-- pv_equiv track=rewrite | github.com/simpleauthority/csc369-ray-mastery | main.py | ss_build_buckets
-- ===== SOURCE A (Python) =====
-- def ss_build_buckets(data, splitters):
--     buckets = [[] for _ in range(len(splitters))]
--     for datum in data:
--         for i, splitter in enumerate(splitters):
--             if datum <= splitter:
--                 buckets[i].append(datum)
--                 break
--         else:
--             buckets[-1].append(datum)
--     return buckets
-- ===== SOURCE B (Python) =====
-- def ss_build_buckets(data, splitters):
--     buckets = [[] for _ in splitters]
--     remaining = list(data)
--     for i in range(len(splitters) - 1):
--         nxt = []
--         for x in remaining:
--             if x <= splitters[i]:
--                 buckets[i].append(x)
--             else:
--                 nxt.append(x)
--         remaining = nxt
--     for x in remaining:
--         buckets[-1].append(x)
--     return buckets
-- ===== Notes on version B (the rewrite author's own statement) =====
-- stated objective: alternative
-- what changed: Replaced A's row-wise scan (each datum tested against every splitter until the first match) by column-wise repeated partitioning: each splitter but the last filters its bucket out of the surviving data in one pass, and the leftovers are appended one by one to the last bucket.
import Mathlib
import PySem

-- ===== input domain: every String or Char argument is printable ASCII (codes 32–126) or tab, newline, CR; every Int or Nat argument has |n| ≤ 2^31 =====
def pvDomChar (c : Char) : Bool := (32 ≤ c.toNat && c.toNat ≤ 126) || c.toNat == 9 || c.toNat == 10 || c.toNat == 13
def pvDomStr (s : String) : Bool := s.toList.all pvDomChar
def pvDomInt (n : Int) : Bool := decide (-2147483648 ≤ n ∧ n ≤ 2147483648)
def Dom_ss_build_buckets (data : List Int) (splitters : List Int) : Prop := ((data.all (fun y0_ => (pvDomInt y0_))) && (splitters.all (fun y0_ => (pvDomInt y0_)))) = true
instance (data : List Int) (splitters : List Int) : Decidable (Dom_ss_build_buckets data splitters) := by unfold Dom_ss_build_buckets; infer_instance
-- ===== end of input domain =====

-- ===== PORT A =====
-- B assigns each datum per-splitter column-wise instead of per-datum row-wise; objective: alternative decomposition.
-- inner for/else loop of A: walk splitters with index i; on the first splitter with datum ≤ splitter
-- append datum to buckets[i]; if none matches (for/else), append to buckets[-1].
def ssInnerA (d : Int) (bs : List (List Int)) (i : Nat) : List Int → List (List Int)
  | [] => bs.modify (bs.length - 1) (fun b => b ++ [d])
  | s :: rest => if d ≤ s then bs.modify i (fun b => b ++ [d]) else ssInnerA d bs (i + 1) rest

def ss_build_buckets (data : List Int) (splitters : List Int) : List (List Int) :=
  data.foldl (fun bs d => ssInnerA d bs 0 splitters) (List.replicate splitters.length [])

-- ===== PORT B =====
-- the i-loop of B: each splitter (except the last) partitions the remaining data into its bucket
-- and the survivors; the last splitter's bucket catches everything left.
def ssPartsB (rem : List Int) : List Int → List (List Int)
  | [] => []
  | [_] => [rem]
  | s :: s2 :: rest =>
    let p := rem.partition (fun x => x ≤ s)
    p.1 :: ssPartsB p.2 (s2 :: rest)

def ss_build_buckets_alt (data : List Int) (splitters : List Int) : List (List Int) :=
  ssPartsB data splitters

-- ===== PRECONDITION & SPEC =====
-- Pre_ excludes only the inputs where Python A raises IndexError (buckets[-1] on no buckets):
-- empty splitters together with nonempty data. (Python B raises there too.)
def Pre_ss_build_buckets (data : List Int) (splitters : List Int) : Prop :=
  splitters ≠ [] ∨ data = []
instance (data : List Int) (splitters : List Int) : Decidable (Pre_ss_build_buckets data splitters) := by
  unfold Pre_ss_build_buckets; infer_instance

def pvWitness_ss_build_buckets : List Int × List Int := ([5, -2, 9, 3, 3], [0, 4])

def Spec_ss_build_buckets (data : List Int) (splitters : List Int) (out : List (List Int)) : Prop := out = ss_build_buckets_alt data splitters
instance (data : List Int) (splitters : List Int) (out : List (List Int)) : Decidable (Spec_ss_build_buckets data splitters out) := by unfold Spec_ss_build_buckets; infer_instance

-- ===== CLAIM (what is proved, stated in full; the proofs are below) =====
def Claim_equal_ss_build_buckets : Prop := ∀ (data : List Int) (splitters : List Int), Dom_ss_build_buckets data splitters → Pre_ss_build_buckets data splitters → Spec_ss_build_buckets data splitters (ss_build_buckets data splitters)

-- ===== LEMMAS AND PROOFS =====
theorem ssInnerA_cons (d : Int) (b : List Int) (bs : List (List Int)) (i : Nat)
    (ss : List Int) (h : bs ≠ []) :
    ssInnerA d (b :: bs) (i + 1) ss = b :: ssInnerA d bs i ss := by
  induction ss generalizing i with
  | nil =>
    simp only [ssInnerA]
    cases bs with
    | nil => exact absurd rfl h
    | cons c cs => simp [List.modify]
  | cons s rest ih =>
    simp only [ssInnerA]
    split
    · simp [List.modify]
    · exact ih (i + 1)

theorem ssPartsB_ne_nil (rem : List Int) (ss : List Int) (h : ss ≠ []) :
    ssPartsB rem ss ≠ [] := by
  match ss with
  | [] => exact absurd rfl h
  | [s] => simp [ssPartsB]
  | s :: s2 :: rest => simp [ssPartsB]

theorem ssInnerA_parts (d : Int) (rem : List Int) (ss : List Int) (h : ss ≠ []) :
    ssInnerA d (ssPartsB rem ss) 0 ss = ssPartsB (rem ++ [d]) ss := by
  induction ss generalizing rem with
  | nil => exact absurd rfl h
  | cons s rest ih =>
    cases rest with
    | nil =>
      simp only [ssPartsB, ssInnerA]
      split <;> simp [List.modify]
    | cons s2 rest2 =>
      have step : ∀ (bs : List (List Int)) (i : Nat),
          ssInnerA d bs i (s :: s2 :: rest2) =
            if d ≤ s then bs.modify i (fun b => b ++ [d])
            else ssInnerA d bs (i + 1) (s2 :: rest2) := by
        intro bs i; simp only [ssInnerA]
      by_cases hds : d ≤ s
      · simp only [ssPartsB, List.partition_eq_filter_filter, step, if_pos hds,
          List.filter_append]
        simp [List.modify, hds]
      · simp only [ssPartsB, List.partition_eq_filter_filter, step, if_neg hds,
          List.filter_append]
        rw [ssInnerA_cons d _ _ 0 (s2 :: rest2) (ssPartsB_ne_nil _ _ (by simp)),
            ih _ (by simp)]
        simp [hds]

theorem ssPartsB_nil_eq (ss : List Int) :
    ssPartsB [] ss = List.replicate ss.length [] := by
  match ss with
  | [] => rfl
  | [s] => rfl
  | s :: s2 :: rest =>
    simp [ssPartsB, List.partition_eq_filter_filter, List.replicate_succ,
      ssPartsB_nil_eq (s2 :: rest)]

theorem foldl_ssInnerA (data : List Int) (ss : List Int) (h : ss ≠ []) (rem : List Int) :
    data.foldl (fun bs d => ssInnerA d bs 0 ss) (ssPartsB rem ss) = ssPartsB (rem ++ data) ss := by
  induction data generalizing rem with
  | nil => simp
  | cons d ds ih =>
    simp only [List.foldl_cons, ssInnerA_parts d rem ss h, ih (rem ++ [d])]
    simp

-- ===== VERDICT (by name: the statement is the Claim_ definition above) =====
theorem ss_build_buckets_spec : Claim_equal_ss_build_buckets := by
  intro data splitters _ hpre
  unfold Spec_ss_build_buckets ss_build_buckets ss_build_buckets_alt
  cases hs : splitters with
  | nil =>
    rcases hpre with h | h
    · exact absurd hs h
    · subst h; rfl
  | cons s rest =>
    rw [← ssPartsB_nil_eq, foldl_ssInnerA data (s :: rest) (by simp) []]
    rfl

WHAT YOU ARE ASKED TO DO:
In the data above, start at the line that has "theorem ssPartsB_ne_nil (rem", stop after the line that has "theorem ssInnerA_parts (d", and print every line in between exactly as it stands.

ANSWER TO THE PROBLEM:
theorem ssPartsB_ne_nil (rem : List Int) (ss : List Int) (h : ss ≠ []) :
    ssPartsB rem ss ≠ [] := by
  match ss with
  | [] => exact absurd rfl h
  | [s] => simp [ssPartsB]
  | s :: s2 :: rest => simp [ssPartsB]

theorem ssInnerA_parts (d : Int) (rem : List Int) (ss : List Int) (h : ss ≠ []) :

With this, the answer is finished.